A comprehensive and wide-reaching consumer education program must be initiated well in advance of any determined date for the transition to digital television. An important first step to alleviate the negative impacts of this transition is to educate the general public well in advance of the date when the transition will be complete. When the transition occurs, millions of TV sets will go dark. Can you imagine the confusion and distress that will result if consumers are unaware that this will happen? AARP recommends that a comprehensive plan to educate the general public be implemented at least one year before the transition occurs. We suggest several steps to educate the public:

First, public service announcements (PSA) for television and radio should be developed, perhaps by the Federal Communications Commission (FCC), to inform consumers that on the date determined, over-the-air broadcast-only television sets will not work unless certain steps are taken. The PSA would display a toll-free telephone number for consumers to call and receive more detailed information on the equipment required for their television sets. Consumers will need specific information on how to purchase a set-top box, the installation process, and all costs involved with these steps.
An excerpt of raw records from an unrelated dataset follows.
-- ===== PORT A =====
def balanced_interleave_py (ranking_a : List Int) (ranking_b : List Int) : List Int × List Int :=
  let rank_a := pvRank ranking_a
  let rank_b := pvRank ranking_b
  let all_items := PySem.List.dedup (ranking_a ++ ranking_b)
  -- float("inf") ported as the sentinel len_a + len_b: it is strictly larger than every
  -- stored rank, and every item of all_items occurs in at least one of the two dicts,
  -- so every comparison the Python makes is reproduced exactly.
  let inf : Int := (ranking_a.length : Int) + (ranking_b.length : Int)
  let sort_key : Int → Int := fun item =>
    min ((rank_a.get? item).getD inf) ((rank_b.get? item).getD inf)
  let sorted_items := PySem.List.sorted all_items sort_key false
  let r := sorted_items.foldl
    (fun (st : List Int × List Int × PySem.Set Int) item =>
      if PySem.Set.contains st.2.2 item then st
      else
        (st.1 ++ [item],
         st.2.1 ++ [if (rank_a.get? item).getD inf ≤ (rank_b.get? item).getD inf then (0 : Int) else 1],
         PySem.Set.add st.2.2 item))
    ([], [], PySem.Set.empty)
  (r.1, r.2.1)

-- ===== PORT B =====
def balanced_interleave_py_alt (ranking_a : List Int) (ranking_b : List Int) : List Int × List Int :=
  let rank_a := pvRank ranking_a
  let rank_b := pvRank ranking_b
  let n := max ranking_a.length ranking_b.length
  let buckets := (PySem.List.dedup (ranking_a ++ ranking_b)).foldl
    (fun bs item =>
      match rank_a.get? item, rank_b.get? item with
      | ra, none =>
          -- rb is None ⇒ ra is present for every item drawn from the two lists (.getD 0 unreachable)
          PySem.List.pySetD bs (ra.getD 0) (PySem.List.pyGetD bs (ra.getD 0) [] ++ [(item, (0 : Int))])
      | some ra, some rb =>
          if ra ≤ rb then
            PySem.List.pySetD bs ra (PySem.List.pyGetD bs ra [] ++ [(item, (0 : Int))])
          else
            PySem.List.pySetD bs rb (PySem.List.pyGetD bs rb [] ++ [(item, (1 : Int))])
      | none, some rb =>
          PySem.List.pySetD bs rb (PySem.List.pyGetD bs rb [] ++ [(item, (1 : Int))]))
    (List.replicate n ([] : List (Int × Int)))
  let pairs := buckets.flatten
  (pairs.map Prod.fst, pairs.map Prod.snd)
-- pv_equiv track=rewrite | github.com/egarsan176/GitLinkedIn | Python/OperacionesNumerosAleatorios.py | mostrarDigitoMasRepetido
-- ===== SOURCE A (Python) =====
-- def mostrarDigitoMasRepetido(lista):
--     terminaciones = [0,0,0,0,0,0,0,0,0,0]
--     aux = 0
--
--     for i in range(len(lista)):
--         aux = lista[i] % 10 #saco el último dígito del número
--         terminaciones[aux] +=1 #la posicion de terminaciones q coincide con el digito se incrementa
--
--     mas = terminaciones[0]
--     for i in terminaciones:
--         if i > mas:
--             mas = i #saco dentro de terminaciones cual es el mayor
--
--     pos = terminaciones.index(mas) #por si la cantidad es mayor a 9 para que no devueva 10,11...
--                                     #saco el índice del mayor y lo devuelvo
--
--     return "El dígito en el que más números terminan es %s."%pos
-- ===== SOURCE B (Python) =====
-- def mostrarDigitoMasRepetido(lista):
--     digitos = sorted(x % 10 for x in lista)
--     best = 0
--     best_len = 0
--     cur = None
--     cur_len = 0
--     for d in digitos:
--         if d == cur:
--             cur_len += 1
--         else:
--             cur = d
--             cur_len = 1
--         if cur_len > best_len:
--             best = d
--             best_len = cur_len
--     return "El dígito en el que más números terminan es %s." % best
-- ===== Notes on version B (the rewrite author's own statement) =====
-- stated objective: alternative
-- what changed: Replaces the 10-slot frequency table plus separate max-scan and .index passes by sorting the last digits and scanning runs in one pass with a strict-improvement update (ascending order makes ties resolve to the smallest digit).
import Mathlib
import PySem

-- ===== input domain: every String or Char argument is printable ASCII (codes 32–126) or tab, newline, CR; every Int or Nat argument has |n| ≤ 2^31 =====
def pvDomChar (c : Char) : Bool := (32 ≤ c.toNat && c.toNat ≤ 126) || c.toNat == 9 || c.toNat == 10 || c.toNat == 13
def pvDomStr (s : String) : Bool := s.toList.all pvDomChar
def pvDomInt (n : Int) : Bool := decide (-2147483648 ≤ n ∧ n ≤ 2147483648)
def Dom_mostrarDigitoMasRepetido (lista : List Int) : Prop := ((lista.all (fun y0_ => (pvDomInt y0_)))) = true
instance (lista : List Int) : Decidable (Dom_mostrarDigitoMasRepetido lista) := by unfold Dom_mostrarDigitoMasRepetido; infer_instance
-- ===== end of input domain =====
-- pv_equiv track=rewrite | github.com/HemJVK/Culinary-Canvas | Culinary Canvas/menu_generator.py | parse_menu
-- ===== SOURCE A (Python) =====
-- from typing import Union, List, Dict, Tuple
--
-- def parse_menu(menu_string: str) -> List[Tuple[str, List[str]]]:
--     """
--     Parse the generated menu string into a structured format.
--
--     Args:
--         menu_string (str): The raw menu string to parse
--
--     Returns:
--         List[Tuple[str, List[str]]]: List of (section_heading, items) tuples
--
--     Raises:
--         ValueError: If menu string is invalid or empty
--     """
--     if not menu_string:
--         raise ValueError("Menu string cannot be empty")
--
--     sections = menu_string.strip().split('\n\n')
--     parsed_menu = []
--
--     for section in sections:
--         lines = section.strip().split('\n')
--
--         # Extract heading
--         if not lines or not lines[0].strip():
--             continue
--
--         heading = lines[0].strip("* ")
--         if heading.startswith("**") and heading.endswith("**"):
--             heading = heading[2:-2].strip()
--
--         # Process items
--         items = []
--         current_item = []
--
--         for line in lines[1:]:
--             line = line.strip()
--             if line.startswith("*"):
--                 if current_item:
--                     items.append("\n".join(current_item))
--                     current_item = []
--                 current_item.append(line.lstrip("* "))
--             elif line:
--                 current_item.append(line)
--
--         if current_item:
--             items.append("\n".join(current_item))
--
--         if heading and items:
--             parsed_menu.append((heading, items))
--
--     return parsed_menu
-- ===== SOURCE B (Python) =====
-- def _split_run(lines):
--     """Split off the leading run of lines that do not start with a star."""
--     k = 0
--     while k < len(lines) and not lines[k].startswith("*"):
--         k += 1
--     return lines[:k], lines[k:]
--
-- def _items(lines):
--     """Recursive descent over the (stripped) body lines: each call peels one
--     item group off the front and recurses on the remainder."""
--     if not lines:
--         return []
--     if lines[0].startswith("*"):
--         cont, rest = _split_run(lines[1:])
--         item = "\n".join([lines[0].lstrip("* ")] + [l for l in cont if l])
--         return [item] + _items(rest)
--     pre, rest = _split_run(lines)
--     parts = [l for l in pre if l]
--     return (["\n".join(parts)] if parts else []) + _items(rest)
--
-- def _section(section):
--     lines = section.strip().split('\n')
--     if not lines[0].strip():
--         return None
--     heading = lines[0].strip("* ")
--     if heading.startswith("**") and heading.endswith("**"):
--         heading = heading[2:-2].strip()
--     items = _items([l.strip() for l in lines[1:]])
--     if heading and items:
--         return (heading, items)
--     return None
--
-- def parse_menu(menu_string):
--     """Parse the menu string into (heading, items) sections by recursive
--     descent: strip the body lines up front, then repeatedly split off the
--     leading run of non-'*' lines to delimit each item group."""
--     if not menu_string:
--         raise ValueError("Menu string cannot be empty")
--     return [sec for sec in (_section(s) for s in menu_string.strip().split('\n\n'))
--             if sec is not None]
-- ===== Notes on version B (the rewrite author's own statement) =====
-- stated objective: alternative
-- what changed: A's single-pass flush-on-delimiter buffer state machine is replaced by a recursive descent: the body lines are stripped up front, then a recursive function repeatedly splits off the leading run of non-delimiter lines to peel one item group per call; sections are built by an Optional-producing helper filtered through a comprehension.
import Mathlib
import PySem

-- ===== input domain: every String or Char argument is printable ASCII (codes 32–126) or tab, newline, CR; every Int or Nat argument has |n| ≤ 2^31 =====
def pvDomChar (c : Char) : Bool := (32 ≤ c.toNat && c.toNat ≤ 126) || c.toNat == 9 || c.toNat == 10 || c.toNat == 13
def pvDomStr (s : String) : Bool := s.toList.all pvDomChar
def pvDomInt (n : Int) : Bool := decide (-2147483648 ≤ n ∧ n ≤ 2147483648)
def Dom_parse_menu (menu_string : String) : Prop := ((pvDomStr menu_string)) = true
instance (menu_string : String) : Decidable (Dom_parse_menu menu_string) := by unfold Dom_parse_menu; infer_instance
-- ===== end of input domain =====

-- B replaces A's flush-on-delimiter buffer state machine by a recursive descent that
-- repeatedly splits off the leading run of non-delimiter lines (objective: alternative
-- decomposition, same cost).

-- ===== PORT A =====
-- common primitive helpers (both Pythons contain these identical lines):
-- Python lstrip("* "): drop leading chars from the set {'*', ' '} (exact hand port; PySem has no lstrip-with-chars)
def pmLstripStarSpace (cs : List Char) : List Char := cs.dropWhile (fun c => c == '*' || c == ' ')

-- heading = lines[0].strip("* "); if it starts and ends with "**", heading = heading[2:-2].strip()
def pmHeading (l0 : List Char) : List Char :=
  let h := PySem.Chars.stripChars l0 "* ".toList
  if PySem.Chars.startswith h "**".toList && PySem.Chars.endswith h "**".toList then
    PySem.Chars.strip (PySem.List.slice h (some 2) (some (-2)))
  else h

-- A's loop body over (items, current_item)
def pmStepA (st : List (List Char) × List (List Char)) (line : List Char) :
    List (List Char) × List (List Char) :=
  let line := PySem.Chars.strip line
  if PySem.Chars.startswith line ['*'] then
    let items := if st.2 ≠ [] then st.1 ++ [PySem.Chars.join ['\n'] st.2] else st.1
    (items, [pmLstripStarSpace line])
  else if line ≠ [] then (st.1, st.2 ++ [line])
  else st

def pmSectionA (acc : List (String × List String)) (sec : List Char) :
    List (String × List String) :=
  match PySem.Chars.splitOn (PySem.Chars.strip sec) ['\n'] with
  | [] => acc  -- Python's `if not lines` guard (splitOn never returns [])
  | l0 :: rest =>
    if PySem.Chars.strip l0 = [] then acc
    else
      let heading := pmHeading l0
      let st := rest.foldl pmStepA ([], [])
      let items := if st.2 ≠ [] then st.1 ++ [PySem.Chars.join ['\n'] st.2] else st.1
      if heading ≠ [] ∧ items ≠ [] then
        acc ++ [(String.ofList heading, items.map String.ofList)]
      else acc

-- on "" Python raises ValueError (excluded by Pre_); below is the non-raising path
def parse_menu (menu_string : String) : List (String × List String) :=
  (PySem.Chars.splitOn (PySem.Chars.strip menu_string.toList) ['\n', '\n']).foldl pmSectionA []

-- ===== PORT B =====
def pmIsStar (l : List Char) : Bool := PySem.Chars.startswith l ['*']

-- _split_run: the while loop advances k over the leading run of non-star lines,
-- then returns lines[:k], lines[k:] — exactly takeWhile/dropWhile of that predicate
def pmSplitRun (lines : List (List Char)) : List (List Char) × List (List Char) :=
  (lines.takeWhile (fun l => !pmIsStar l), lines.dropWhile (fun l => !pmIsStar l))

-- _items: recursive descent, one item group peeled off per call
def pmItems : List (List Char) → List (List Char)
  | [] => []
  | l :: rest =>
    if h : pmIsStar l = true then
      let p := pmSplitRun rest
      PySem.Chars.join ['\n'] (pmLstripStarSpace l :: p.1.filter (fun x => decide (x ≠ []))) ::
        pmItems p.2
    else
      let p := pmSplitRun (l :: rest)
      let parts := p.1.filter (fun x => decide (x ≠ []))
      (if parts ≠ [] then [PySem.Chars.join ['\n'] parts] else []) ++ pmItems p.2
  termination_by lines => lines.length
  decreasing_by
  · simp only [pmSplitRun]
    have := List.length_dropWhile_le (fun l => !pmIsStar l) rest
    simp; omega
  · simp only [pmSplitRun, List.dropWhile_cons, h]
    have := List.length_dropWhile_le (fun l => !pmIsStar l) rest
    simp; omega

-- _section: returns the (heading, items) pair or None
def pmSectionB? (sec : List Char) : Option (String × List String) :=
  match PySem.Chars.splitOn (PySem.Chars.strip sec) ['\n'] with
  | [] => none
  | l0 :: rest =>
    if PySem.Chars.strip l0 = [] then none
    else
      let heading := pmHeading l0
      let items := pmItems (rest.map PySem.Chars.strip)
      if heading ≠ [] ∧ items ≠ [] then
        some (String.ofList heading, items.map String.ofList)
      else none

-- the comprehension filtering out the Nones is List.filterMap
def parse_menu_alt (menu_string : String) : List (String × List String) :=
  (PySem.Chars.splitOn (PySem.Chars.strip menu_string.toList) ['\n', '\n']).filterMap pmSectionB?

-- ===== PRECONDITION & SPEC =====
-- Pre_ excludes exactly the empty string, on which A raises ValueError
def Pre_parse_menu (menu_string : String) : Prop := menu_string ≠ ""
instance (menu_string : String) : Decidable (Pre_parse_menu menu_string) := by
  unfold Pre_parse_menu; infer_instance

def pvWitness_parse_menu : String := "**Menu**\n* Soup\n* Bread"

def Spec_parse_menu (menu_string : String) (out : List (String × List String)) : Prop :=
  out = parse_menu_alt menu_string
instance (menu_string : String) (out : List (String × List String)) :
    Decidable (Spec_parse_menu menu_string out) := by unfold Spec_parse_menu; infer_instance

-- ===== CLAIM (what is proved, stated in full; the proofs are below) =====
def Claim_equal_parse_menu : Prop := ∀ (menu_string : String), Dom_parse_menu menu_string →
  Pre_parse_menu menu_string → Spec_parse_menu menu_string (parse_menu menu_string)

-- ===== LEMMAS AND PROOFS =====

-- proof-only: A's post-loop flush of (items, current_item)
def pmFinish (st : List (List Char) × List (List Char)) : List (List Char) :=
  if st.2 ≠ [] then st.1 ++ [PySem.Chars.join ['\n'] st.2] else st.1

-- proof-only: A's remaining loop as a recursion on the remaining lines, carrying current_item
def pmF (cur : List (List Char)) : List (List Char) → List (List Char)
  | [] => if cur ≠ [] then [PySem.Chars.join ['\n'] cur] else []
  | l :: rest =>
    let s := PySem.Chars.strip l
    if PySem.Chars.startswith s ['*'] then
      (if cur ≠ [] then [PySem.Chars.join ['\n'] cur] else []) ++ pmF [pmLstripStarSpace s] rest
    else if s ≠ [] then pmF (cur ++ [s]) rest
    else pmF cur rest

theorem pmF_eq_finish_fold (lines : List (List Char)) :
    ∀ (items cur : List (List Char)),
      pmFinish (lines.foldl pmStepA (items, cur)) = items ++ pmF cur lines := by
  induction lines with
  | nil =>
    intro items cur
    by_cases h : cur = [] <;> simp [pmFinish, pmF, h]
  | cons l rest ih =>
    intro items cur
    simp only [List.foldl_cons, pmF]
    by_cases hs : PySem.Chars.startswith (PySem.Chars.strip l) ['*'] = true
    · have hA : pmStepA (items, cur) l =
          ((if cur ≠ [] then items ++ [PySem.Chars.join ['\n'] cur] else items),
           [pmLstripStarSpace (PySem.Chars.strip l)]) := by
        simp [pmStepA, hs]
      rw [hA, ih]
      by_cases h : cur = [] <;> simp [h, hs]
    · by_cases hne : PySem.Chars.strip l = []
      · have h0 : PySem.Chars.startswith ([] : List Char) ['*'] = false := by decide
        have hA : pmStepA (items, cur) l = (items, cur) := by
          simp [pmStepA, hne, h0]
        rw [hA, ih]
        simp [hne, h0]
      · have hA : pmStepA (items, cur) l = (items, cur ++ [PySem.Chars.strip l]) := by
          simp [pmStepA, hs, hne]
        rw [hA, ih]
        simp [hs, hne]

-- the span formulation of pmF: split off the leading run of non-star stripped lines
theorem pmF_span (lines : List (List Char)) :
    ∀ (cur : List (List Char)),
      pmF cur lines =
        (let ms := lines.map PySem.Chars.strip
         let parts := cur ++ (ms.takeWhile (fun l => !pmIsStar l)).filter (fun x => decide (x ≠ []))
         (if parts ≠ [] then [PySem.Chars.join ['\n'] parts] else []) ++
           pmItems (ms.dropWhile (fun l => !pmIsStar l))) := by
  induction lines with
  | nil => intro cur; simp [pmF, pmItems]
  | cons l rest ih =>
    intro cur
    by_cases hs : pmIsStar (PySem.Chars.strip l) = true
    · have h1 : PySem.Chars.startswith (PySem.Chars.strip l) ['*'] = true := hs
      simp only [pmF, h1, List.map_cons, List.takeWhile_cons, List.dropWhile_cons, hs,
        Bool.not_true, ih]
      simp [pmItems, pmSplitRun, hs]
    · have h1 : PySem.Chars.startswith (PySem.Chars.strip l) ['*'] = false := by
        simpa [pmIsStar] using hs
      by_cases hne : PySem.Chars.strip l = []
      · simp only [pmF, hne, List.map_cons, List.takeWhile_cons, List.dropWhile_cons, ih]
        have h0 : PySem.Chars.startswith ([] : List Char) ['*'] = false := by decide
        simp [h0, pmIsStar]
      · simp only [pmF, h1, List.map_cons, List.takeWhile_cons, List.dropWhile_cons, hs, ih]
        simp [hne]

theorem pmF_nil_eq_pmItems (lines : List (List Char)) :
    pmF [] lines = pmItems (lines.map PySem.Chars.strip) := by
  rw [pmF_span]
  cases lines with
  | nil => simp [pmItems]
  | cons l rest =>
    by_cases hs : pmIsStar (PySem.Chars.strip l) = true
    · simp [hs, pmItems, pmSplitRun]
    · simp [hs, pmItems, pmSplitRun]

theorem pmSection_eq (acc : List (String × List String)) (sec : List Char) :
    pmSectionA acc sec = acc ++ (pmSectionB? sec).toList := by
  unfold pmSectionA pmSectionB?
  cases h : PySem.Chars.splitOn (PySem.Chars.strip sec) ['\n'] with
  | nil => simp
  | cons l0 rest =>
    by_cases h0 : PySem.Chars.strip l0 = []
    · simp [h0]
    · have hit : (let st := rest.foldl pmStepA ([], [])
          if st.2 ≠ [] then st.1 ++ [PySem.Chars.join ['\n'] st.2] else st.1)
          = pmItems (rest.map PySem.Chars.strip) := by
        have h1 := pmF_eq_finish_fold rest [] []
        rw [pmF_nil_eq_pmItems] at h1
        simpa [pmFinish] using h1
      simp only [h0, hit]
      by_cases h2 : pmHeading l0 ≠ [] ∧ pmItems (rest.map PySem.Chars.strip) ≠ [] <;> simp [h2]

theorem foldl_sectionA_filterMap (secs : List (List Char)) :
    ∀ acc, secs.foldl pmSectionA acc = acc ++ secs.filterMap pmSectionB? := by
  induction secs with
  | nil => intro acc; simp
  | cons s rest ih =>
    intro acc
    simp only [List.foldl_cons, List.filterMap_cons, ih, pmSection_eq]
    cases pmSectionB? s <;> simp

-- ===== VERDICT (by name: the statement is the Claim_ definition above) =====
theorem parse_menu_spec : Claim_equal_parse_menu := by
  intro s _ _
  unfold Spec_parse_menu parse_menu parse_menu_alt
  rw [foldl_sectionA_filterMap]
  simp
Second, a mail insert detailing the transition and providing the necessary consumer information should be prepared and sent in a government mailing received by the widest range of consumer populations. Annual tax forms are an example of a vehicle that could serve as the government mailing to include an enclosure with transition information.

Third, the Federal Communications Commission should expand its outreach plans for the digital television transition and prepare consumer-friendly materials for the general public. The materials should be distributed at libraries, community centers, and other public places that currently distribute consumer information. This is an opportunity for the FCC to be creative in crafting an effective outreach plan.